Is this worth the effort? Is this too low level of an optimization issue for a language like Java?
Generally speaking, it is not worth the effort. The best strategy to to forget about this issue in the first version of your application, and implement in a straight-forward (i.e. easy to maintain) way. If the first version runs too slowly for your requirements, use a profiling tool to find the application's bottlenecks. If the profiling suggests that arrays of arrays is likely to be the problem, do some experiments to change your data structures to simulated multi-dimensional arrays and profile see if it makes a significant difference. [I suspect that it won't make much difference. But the most important things is to not waste your time optimizing something unnecessarily.]
Should we just abandon arrays and use Lists even for primitives?
I wouldn't go that far. Assuming that you are dealing with arrays of a predetermined size:
arrays of objects will be a bit faster than equivalent lists of objects, and
arrays of primitives will be considerably faster and take considerably less space than equivalent lists of primitive wrapper.
On the other hand, if your application needs to "grow" the arrays, using a List will simplify your code.
I would not waste the effort to use a 1D array as a multidim array in Java because there is no syntax to help. Of course one could define functions (methods) to hide the work for you, but you just end up with a function call instead of following a pointer when using an array of arrays. Even if the compiler/interpreter speeds this up for you, I still don't think it is worth the effort. In addition you can run into complications when trying to use code that expects 2D (or N-Dim) arrays that expect as arrays of arrays. I'm sure most general code out there will be written for arrays like this in Java. Also one can cheaply reassign rows (or columns if you decide to think like that).

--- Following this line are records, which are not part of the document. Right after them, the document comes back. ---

-- pv_equiv track=rewrite | github.com/Jiisou/CoOp | visualize_trained_prompt_tsne_from_ckpt.py | resolve_normal_index
-- ===== SOURCE A (Python) =====
-- def resolve_normal_index(classnames, normal_class_name="Normal"):
--     target = normal_class_name.lower()
--     for i, name in enumerate(classnames):
--         if str(name).lower() == target:
--             return i
--     for i, name in enumerate(classnames):
--         if "normal" in str(name).lower():
--             return i
--     return None
-- ===== SOURCE B (Python) =====
-- def resolve_normal_index(classnames, normal_class_name="Normal"):
--     target = normal_class_name.lower()
--     fallback = None
--     for i, name in enumerate(classnames):
--         s = str(name).lower()
--         if s == target:
--             return i
--         if fallback is None and "normal" in s:
--             fallback = i
--     return fallback
-- ===== Notes on version B (the rewrite author's own statement) =====
-- stated objective: simpler
-- what changed: Replaces A's two full passes (exact-match pass, then substring pass) with a single pass that lowercases each name once and records the first substring hit as a fallback.
import Mathlib
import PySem

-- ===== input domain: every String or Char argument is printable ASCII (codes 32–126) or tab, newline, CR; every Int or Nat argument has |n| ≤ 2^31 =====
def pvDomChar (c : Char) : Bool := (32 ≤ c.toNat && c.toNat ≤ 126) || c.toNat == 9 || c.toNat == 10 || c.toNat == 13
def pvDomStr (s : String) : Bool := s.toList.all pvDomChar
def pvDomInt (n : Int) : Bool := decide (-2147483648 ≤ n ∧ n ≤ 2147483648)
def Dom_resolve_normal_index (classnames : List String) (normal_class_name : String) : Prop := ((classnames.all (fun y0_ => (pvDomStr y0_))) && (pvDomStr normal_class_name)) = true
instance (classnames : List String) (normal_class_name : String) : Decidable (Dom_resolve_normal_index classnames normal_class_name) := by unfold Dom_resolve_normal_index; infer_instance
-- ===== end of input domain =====

-- B makes a single pass (one lowercasing per element, fallback index recorded) instead of A's two passes: simpler.
-- ===== PORT A =====
-- first loop: return first i with str(name).lower() == target
def pvFindEq (names : List String) (target : String) (i : Int) : Option Int :=
  match names with
  | [] => none
  | n :: rest => if PySem.Str.lower n == target then some i else pvFindEq rest target (i + 1)

-- second loop: return first i with "normal" in str(name).lower()
def pvFindSub (names : List String) (i : Int) : Option Int :=
  match names with
  | [] => none
  | n :: rest => if PySem.Str.isIn "normal" (PySem.Str.lower n) then some i else pvFindSub rest (i + 1)

def resolve_normal_index (classnames : List String) (normal_class_name : String) : Option Int :=
  let target := PySem.Str.lower normal_class_name
  match pvFindEq classnames target 0 with
  | some i => some i
  | none => pvFindSub classnames 0

-- ===== PORT B =====
-- single loop carrying the fallback
def pvScan (names : List String) (target : String) (i : Int) (fallback : Option Int) : Option Int :=
  match names with
  | [] => fallback
  | n :: rest =>
    let s := PySem.Str.lower n
    if s == target then some i
    else pvScan rest target (i + 1)
      (if fallback.isNone && PySem.Str.isIn "normal" s then some i else fallback)

def resolve_normal_index_alt (classnames : List String) (normal_class_name : String) : Option Int :=
  pvScan classnames (PySem.Str.lower normal_class_name) 0 none

-- ===== PRECONDITION & SPEC =====
def Spec_resolve_normal_index (classnames : List String) (normal_class_name : String) (out : Option Int) : Prop := out = resolve_normal_index_alt classnames normal_class_name
instance (classnames : List String) (normal_class_name : String) (out : Option Int) : Decidable (Spec_resolve_normal_index classnames normal_class_name out) := by unfold Spec_resolve_normal_index; infer_instance

-- ===== CLAIM (what is proved, stated in full; the proofs are below) =====
def Claim_equal_resolve_normal_index : Prop := ∀ (classnames : List String) (normal_class_name : String), Dom_resolve_normal_index classnames normal_class_name → Spec_resolve_normal_index classnames normal_class_name (resolve_normal_index classnames normal_class_name)

-- ===== LEMMAS AND PROOFS =====

-- ===== VERDICT (by name: the statement is the Claim_ definition above) =====
theorem pvScan_eq (names : List String) (target : String) (i : Int) (fb : Option Int) :
    pvScan names target i fb =
      match pvFindEq names target i with
      | some j => some j
      | none => match fb with
        | some f => some f
        | none => pvFindSub names i := by
  induction names generalizing i fb with
  | nil => cases fb <;> simp [pvScan, pvFindEq, pvFindSub]
  | cons n rest ih =>
    simp only [pvScan, pvFindEq, pvFindSub]
    by_cases h : (PySem.Str.lower n == target) = true
    · simp [h]
    · simp only [h, if_false, Bool.false_eq_true]
      rw [ih]
      cases fb with
      | some f => simp
      | none =>
        rcases hs : PySem.Str.isIn "normal" (PySem.Str.lower n) with _ | _ <;>
          simp only [hs, Option.isNone_none, Bool.true_and, Bool.false_eq_true, if_true,
            if_false, reduceIte] <;>
          cases pvFindEq rest target (i + 1) <;> simp

theorem resolve_normal_index_spec : Claim_equal_resolve_normal_index := by
  intro classnames normal_class_name _
  unfold Spec_resolve_normal_index resolve_normal_index resolve_normal_index_alt
  rw [pvScan_eq]
-- pv_equiv track=rewrite | github.com/DeadlyManul/Hog | hog.py | bacon_strategy
-- ===== SOURCE A (Python) =====
-- def is_prime(n):
--     """Возвращает True, если N простое число, иначе возвращает False.
--     1 не является простым числом!
--
--     >>> is_prime(1)
--     False
--     >>> is_prime(2)
--     True
--     >>> is_prime(4)
--     False
--     >>> is_prime(11)
--     True
--     """
--     assert type(n) == int, 'n должна быть целой (int).'
--     assert n >= 0, 'n должна быть неотрицательной.'
--     if n <= 1:
--         return False
--     i = 2
--     while i < n:
--         if n % i == 0:
--             return False
--         i += 1
--     return True
--
-- def next_prime(x):
--     found = False
--     while not found:
--         x = x + 1
--         if is_prime(x):
--             found = True
--             return x
--
-- def bacon_strategy(score, opponent_score, margin=8, num_rolls=5):
--     """Эта стратегия возвращает 0, если можно получить по крайней мере
--     MARGIN очков, в противном случае возвращает NUM_ROLLS.
--     """
--     free_p = 1 + max([int(i) for i in str(opponent_score)][-2::])
--
--     if is_prime(free_p):
--         free_p = next_prime(free_p)
--
--     if free_p >= margin:
--         return 0
--     else:
--         return num_rolls
-- ===== SOURCE B (Python) =====
-- # free_p after the "bump to next prime if prime" step, indexed by the larger of the
-- # last two decimal digits d (free_p = d+1; it only ever takes the values 1..10).
-- _FREE_BACON = (1, 3, 5, 4, 7, 6, 11, 8, 9, 10)
--
-- def bacon_strategy(score, opponent_score, margin=8, num_rolls=5):
--     """Return 0 when the free-bacon points reach MARGIN, else NUM_ROLLS."""
--     d = max(opponent_score % 10, opponent_score // 10 % 10)
--     return 0 if _FREE_BACON[d] >= margin else num_rolls
-- ===== Notes on version B (the rewrite author's own statement) =====
-- stated objective: simpler
-- what changed: B drops is_prime/next_prime entirely: since the candidate free-bacon value is always 1..10, the prime bump is precomputed into a 10-entry lookup table indexed by the larger of the last two decimal digits, which B extracts arithmetically (% 10, // 10 % 10) instead of via str() and a [-2:] slice.
import Mathlib
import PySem

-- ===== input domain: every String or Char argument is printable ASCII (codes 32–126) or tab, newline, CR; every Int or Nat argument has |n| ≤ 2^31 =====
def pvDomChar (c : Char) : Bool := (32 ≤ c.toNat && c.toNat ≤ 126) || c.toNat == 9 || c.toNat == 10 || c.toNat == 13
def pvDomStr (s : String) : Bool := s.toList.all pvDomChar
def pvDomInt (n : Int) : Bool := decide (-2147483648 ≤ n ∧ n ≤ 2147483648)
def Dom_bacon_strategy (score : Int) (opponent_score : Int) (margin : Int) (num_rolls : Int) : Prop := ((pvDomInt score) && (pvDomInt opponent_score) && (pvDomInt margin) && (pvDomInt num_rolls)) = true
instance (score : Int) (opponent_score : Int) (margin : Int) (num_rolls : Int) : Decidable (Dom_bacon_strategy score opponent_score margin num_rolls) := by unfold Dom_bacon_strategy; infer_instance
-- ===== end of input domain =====

-- B drops is_prime/next_prime: the prime bump only ever applies to values 1..10, so it is
-- precomputed into a 10-entry table indexed by the larger of the last two decimal digits,
-- extracted arithmetically instead of via str() and a [-2:] slice; objective: simpler.

-- ===== PORT A =====
-- 'while i < n' loop of A's is_prime; fuel n.toNat covers every iteration (i starts at 2).
def pvIsPrimeLoopA : Nat → Int → Int → Bool
  | 0, _, _ => true
  | f + 1, n, i =>
    if i < n then
      (if PySem.Int.mod n i = 0 then false else pvIsPrimeLoopA f n (i + 1))
    else true

def pvIsPrimeA (n : Int) : Bool :=
  -- asserts type(n)==int / n>=0 hold on every call A makes (n ≥ 1 there)
  if n ≤ 1 then false else pvIsPrimeLoopA n.toNat n 2

-- A's 'while not found' loop; the fuel-0 branch is a totality guard only: the call
-- below passes fuel 100 and an argument ≤ 10, so the next prime is found long before.
def pvNextPrimeA : Nat → Int → Int
  | 0, x => x + 1
  | f + 1, x => if pvIsPrimeA (x + 1) then x + 1 else pvNextPrimeA f (x + 1)

def bacon_strategy (score : Int) (opponent_score : Int) (margin : Int) (num_rolls : Int) : Int :=
  -- int(i) never raises under Pre_ (opponent_score ≥ 0: every character is a digit), so getD 0 is dead
  let digits : List Int := (PySem.Int.toChars opponent_score).map (fun c => (PySem.Int.ofChars? [c]).getD 0)
  -- str(n) is never empty, so max() never raises and getD 0 is dead
  let free_p : Int := 1 + ((PySem.List.max? (PySem.List.slice digits (some (-2)) none) (fun x => x)).getD 0)
  let free_p' : Int := if pvIsPrimeA free_p then pvNextPrimeA 100 free_p else free_p
  if free_p' ≥ margin then 0 else num_rolls

-- ===== PORT B =====
-- Source B's module constant _FREE_BACON
def pvFreeBacon : List Int := [1, 3, 5, 4, 7, 6, 11, 8, 9, 10]

def bacon_strategy_alt (score : Int) (opponent_score : Int) (margin : Int) (num_rolls : Int) : Int :=
  let d : Int := max (PySem.Int.mod opponent_score 10) (PySem.Int.mod (PySem.Int.floordiv opponent_score 10) 10)
  -- _FREE_BACON[d]: d is always 0..9, in range, so getD 0 is dead
  if (PySem.List.pyGet? pvFreeBacon d).getD 0 ≥ margin then 0 else num_rolls

-- ===== PRECONDITION & SPEC =====
-- Pre_ excludes opponent_score < 0, on which A raises ValueError: int('-') on the sign character of str(opponent_score).
def Pre_bacon_strategy (score : Int) (opponent_score : Int) (margin : Int) (num_rolls : Int) : Prop :=
  0 ≤ opponent_score
instance (score : Int) (opponent_score : Int) (margin : Int) (num_rolls : Int) : Decidable (Pre_bacon_strategy score opponent_score margin num_rolls) := by unfold Pre_bacon_strategy; infer_instance

def pvWitness_bacon_strategy : Int × Int × Int × Int := (0, 91, 8, 5)

def Spec_bacon_strategy (score : Int) (opponent_score : Int) (margin : Int) (num_rolls : Int) (out : Int) : Prop := out = bacon_strategy_alt score opponent_score margin num_rolls
instance (score : Int) (opponent_score : Int) (margin : Int) (num_rolls : Int) (out : Int) : Decidable (Spec_bacon_strategy score opponent_score margin num_rolls out) := by unfold Spec_bacon_strategy; infer_instance

-- ===== CLAIM (what is proved, stated in full; the proofs are below) =====
def Claim_equal_bacon_strategy : Prop := ∀ (score : Int) (opponent_score : Int) (margin : Int) (num_rolls : Int), Dom_bacon_strategy score opponent_score margin num_rolls → Pre_bacon_strategy score opponent_score margin num_rolls → Spec_bacon_strategy score opponent_score margin num_rolls (bacon_strategy score opponent_score margin num_rolls)

-- ===== LEMMAS AND PROOFS =====

-- Accumulator lemma for core's Nat.toDigitsCore.
lemma pv_toDigitsCore_acc (f : Nat) : ∀ (n : Nat) (ds : List Char),
    Nat.toDigitsCore 10 f n ds = Nat.toDigitsCore 10 f n [] ++ ds := by
  induction f with
  | zero => intro n ds; simp [Nat.toDigitsCore]
  | succ f ih =>
    intro n ds
    simp only [Nat.toDigitsCore]
    by_cases h : n / 10 = 0
    · simp [h]
    · simp only [h, if_false]
      rw [ih (n / 10) (_ :: ds), ih (n / 10) [_]]
      simp

-- Fuel irrelevance for Nat.toDigitsCore (any fuel above the argument).
lemma pv_toDigitsCore_fuel : ∀ (n f1 f2 : Nat), n < f1 → n < f2 →
    Nat.toDigitsCore 10 f1 n [] = Nat.toDigitsCore 10 f2 n [] := by
  intro n
  induction n using Nat.strong_induction_on with
  | _ n ih =>
    intro f1 f2 h1 h2
    obtain ⟨g1, rfl⟩ : ∃ g, f1 = g + 1 := ⟨f1 - 1, by omega⟩
    obtain ⟨g2, rfl⟩ : ∃ g, f2 = g + 1 := ⟨f2 - 1, by omega⟩
    simp only [Nat.toDigitsCore]
    by_cases h : n / 10 = 0
    · simp [h]
    · simp only [h, if_false]
      rw [pv_toDigitsCore_acc g1, pv_toDigitsCore_acc g2]
      congr 1
      exact ih (n / 10) (by omega) g1 g2 (by omega) (by omega)

lemma pv_toDigits_base (n : Nat) (h : n < 10) : Nat.toDigits 10 n = [Nat.digitChar n] := by
  have h0 : n / 10 = 0 := by omega
  simp [Nat.toDigits, Nat.toDigitsCore, h0, Nat.mod_eq_of_lt h]

lemma pv_toDigits_step (n : Nat) (h : 10 ≤ n) :
    Nat.toDigits 10 n = Nat.toDigits 10 (n / 10) ++ [Nat.digitChar (n % 10)] := by
  have h0 : ¬ (n / 10 = 0) := by omega
  simp only [Nat.toDigits, Nat.toDigitsCore, h0, if_false]
  rw [pv_toDigitsCore_acc n (n / 10) [Nat.digitChar (n % 10)]]
  congr 1
  exact pv_toDigitsCore_fuel (n / 10) n (n / 10 + 1) (by omega) (by omega)

lemma pv_toDigits_last (n : Nat) (h : 0 < n) :
    ∃ pre, Nat.toDigits 10 n = pre ++ [Nat.digitChar (n % 10)] := by
  by_cases h10 : n < 10
  · exact ⟨[], by rw [pv_toDigits_base n h10, Nat.mod_eq_of_lt h10]; simp⟩
  · exact ⟨_, pv_toDigits_step n (by omega)⟩

-- int() applied to one decimal digit character.
lemma pv_int_of_digitChar (d : Nat) (h : d < 10) :
    (PySem.Int.ofChars? [Nat.digitChar d]).getD 0 = (d : Int) := by
  interval_cases d <;> decide

-- xs[-2:] of a list ending in two known elements, and max() of a two-element list.
lemma pv_slice_last_two (X : List Int) (a b : Int) :
    PySem.List.slice (X ++ [a, b]) (some (-2)) none = [a, b] := by
  rw [PySem.List.slice_from_neg_ofNat _ 2 (by omega)]
  have h : (X ++ [a, b]).length - 2 = X.length := by simp
  rw [h, List.drop_left]

lemma pv_max2_getD (a b : Int) :
    (PySem.List.max? [a, b] (fun x => x)).getD 0 = max a b := by
  rw [PySem.List.max?_id_cons]
  simp

-- A's max over the last two characters of str(m) equals the arithmetic digit maximum.
lemma pv_lastTwoMax (m : Nat) :
    (PySem.List.max? (PySem.List.slice ((Nat.toDigits 10 m).map
        (fun c => (PySem.Int.ofChars? [c]).getD 0)) (some (-2)) none) (fun x => x)).getD 0
      = ((max (m / 10 % 10) (m % 10) : Nat) : Int) := by
  by_cases h10 : m < 10
  · rw [pv_toDigits_base m h10]
    rw [PySem.List.slice_from_neg_ofNat _ 2 (by omega)]
    simp only [List.map_cons, List.map_nil, List.length_cons, List.length_nil]
    rw [show (0 + 1 - 2 : Nat) = 0 by omega, List.drop_zero]
    rw [PySem.List.max?_id_cons]
    simp only [List.foldl_nil, Option.getD_some]
    rw [pv_int_of_digitChar m h10]
    have h1 : m / 10 % 10 = 0 := by omega
    have h2 : m % 10 = m := by omega
    rw [h1, h2]
    simp
  · obtain ⟨pre, hpre⟩ := pv_toDigits_last (m / 10) (by omega)
    rw [pv_toDigits_step m (by omega), hpre, List.append_assoc]
    have hmap : (pre ++ ([(m / 10 % 10).digitChar] ++ [(m % 10).digitChar])).map
          (fun c => (PySem.Int.ofChars? [c]).getD 0)
        = (pre.map (fun c => (PySem.Int.ofChars? [c]).getD 0))
            ++ [((m / 10 % 10 : Nat) : Int), ((m % 10 : Nat) : Int)] := by
      simp only [List.map_append, List.map_cons, List.map_nil]
      rw [pv_int_of_digitChar (m / 10 % 10) (by omega), pv_int_of_digitChar (m % 10) (by omega)]
      simp
    rw [hmap, pv_slice_last_two, pv_max2_getD]
    exact (Nat.cast_max _ _).symm

-- A's prime-bump pipeline on 1 + D, D ≤ 9, equals B's table entry at index D.
lemma pv_pipeline (D : Nat) (hD : D ≤ 9) :
    (if pvIsPrimeA (1 + (D : Int)) then pvNextPrimeA 100 (1 + (D : Int)) else (1 + (D : Int)))
      = (PySem.List.pyGet? pvFreeBacon (D : Int)).getD 0 := by
  interval_cases D <;> decide

-- ===== VERDICT (by name: the statement is the Claim_ definition above) =====
theorem bacon_strategy_spec : Claim_equal_bacon_strategy := by
  intro score opponent_score margin num_rolls hdom hpre
  simp only [Pre_bacon_strategy] at hpre
  obtain ⟨m, rfl⟩ : ∃ m : Nat, opponent_score = (m : Int) :=
    ⟨opponent_score.toNat, (Int.toNat_of_nonneg hpre).symm⟩
  unfold Spec_bacon_strategy bacon_strategy bacon_strategy_alt
  simp only [PySem.Int.toChars]
  rw [if_neg (by omega : ¬ ((m : Int) < 0)), Int.toNat_natCast]
  rw [pv_lastTwoMax m]
  have hm1 : PySem.Int.mod ((m : Nat) : Int) 10 = ((m % 10 : Nat) : Int) := by
    exact_mod_cast PySem.Int.mod_natCast m 10
  have hm2 : PySem.Int.floordiv ((m : Nat) : Int) 10 = ((m / 10 : Nat) : Int) := by
    exact_mod_cast PySem.Int.floordiv_natCast m 10
  have hm3 : PySem.Int.mod ((m / 10 : Nat) : Int) 10 = ((m / 10 % 10 : Nat) : Int) := by
    exact_mod_cast PySem.Int.mod_natCast (m / 10) 10
  rw [hm1, hm2, hm3]
  have hd : max ((m % 10 : Nat) : Int) ((m / 10 % 10 : Nat) : Int)
      = ((max (m / 10 % 10) (m % 10) : Nat) : Int) := by
    rw [max_comm]; exact (Nat.cast_max _ _).symm
  rw [hd]
  rw [show (1 : Int) + ((max (m / 10 % 10) (m % 10) : Nat) : Int)
        = 1 + ((max (m / 10 % 10) (m % 10) : Nat) : Int) from rfl,
      pv_pipeline (max (m / 10 % 10) (m % 10)) (by omega)]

If you know that this multidim array is a bottleneck, you may disregard what I said and see if manually optimizing helps.
From personal experience in Java, multidimensional arrays are far far slower than one dimensional arrays if one is loading a large amount of data, or accessing elements in the data which are at different positions. I wrote a program that took a screen shot image in BMP format, and then searched the screenshot for a smaller image. Loading the screenshot image (approx. 3 mb) into a multidimensional array (three dimensional, [xPos][yPos][color] (with color=0 being red value, and suchforth)) took 14 seconds. To load it into a single dimensional array took 1 second.
The gain for finding the smaller image in the larger image was similar. It took around 28 seconds to find the smaller image in the larger image when both images were stored as multi-dimensional arrays. It took around a second to find the smaller image in the larger image when both images were stored as one dimensional arrays. That said, I first wrote my program using a dimensional arrays for the sake of readability.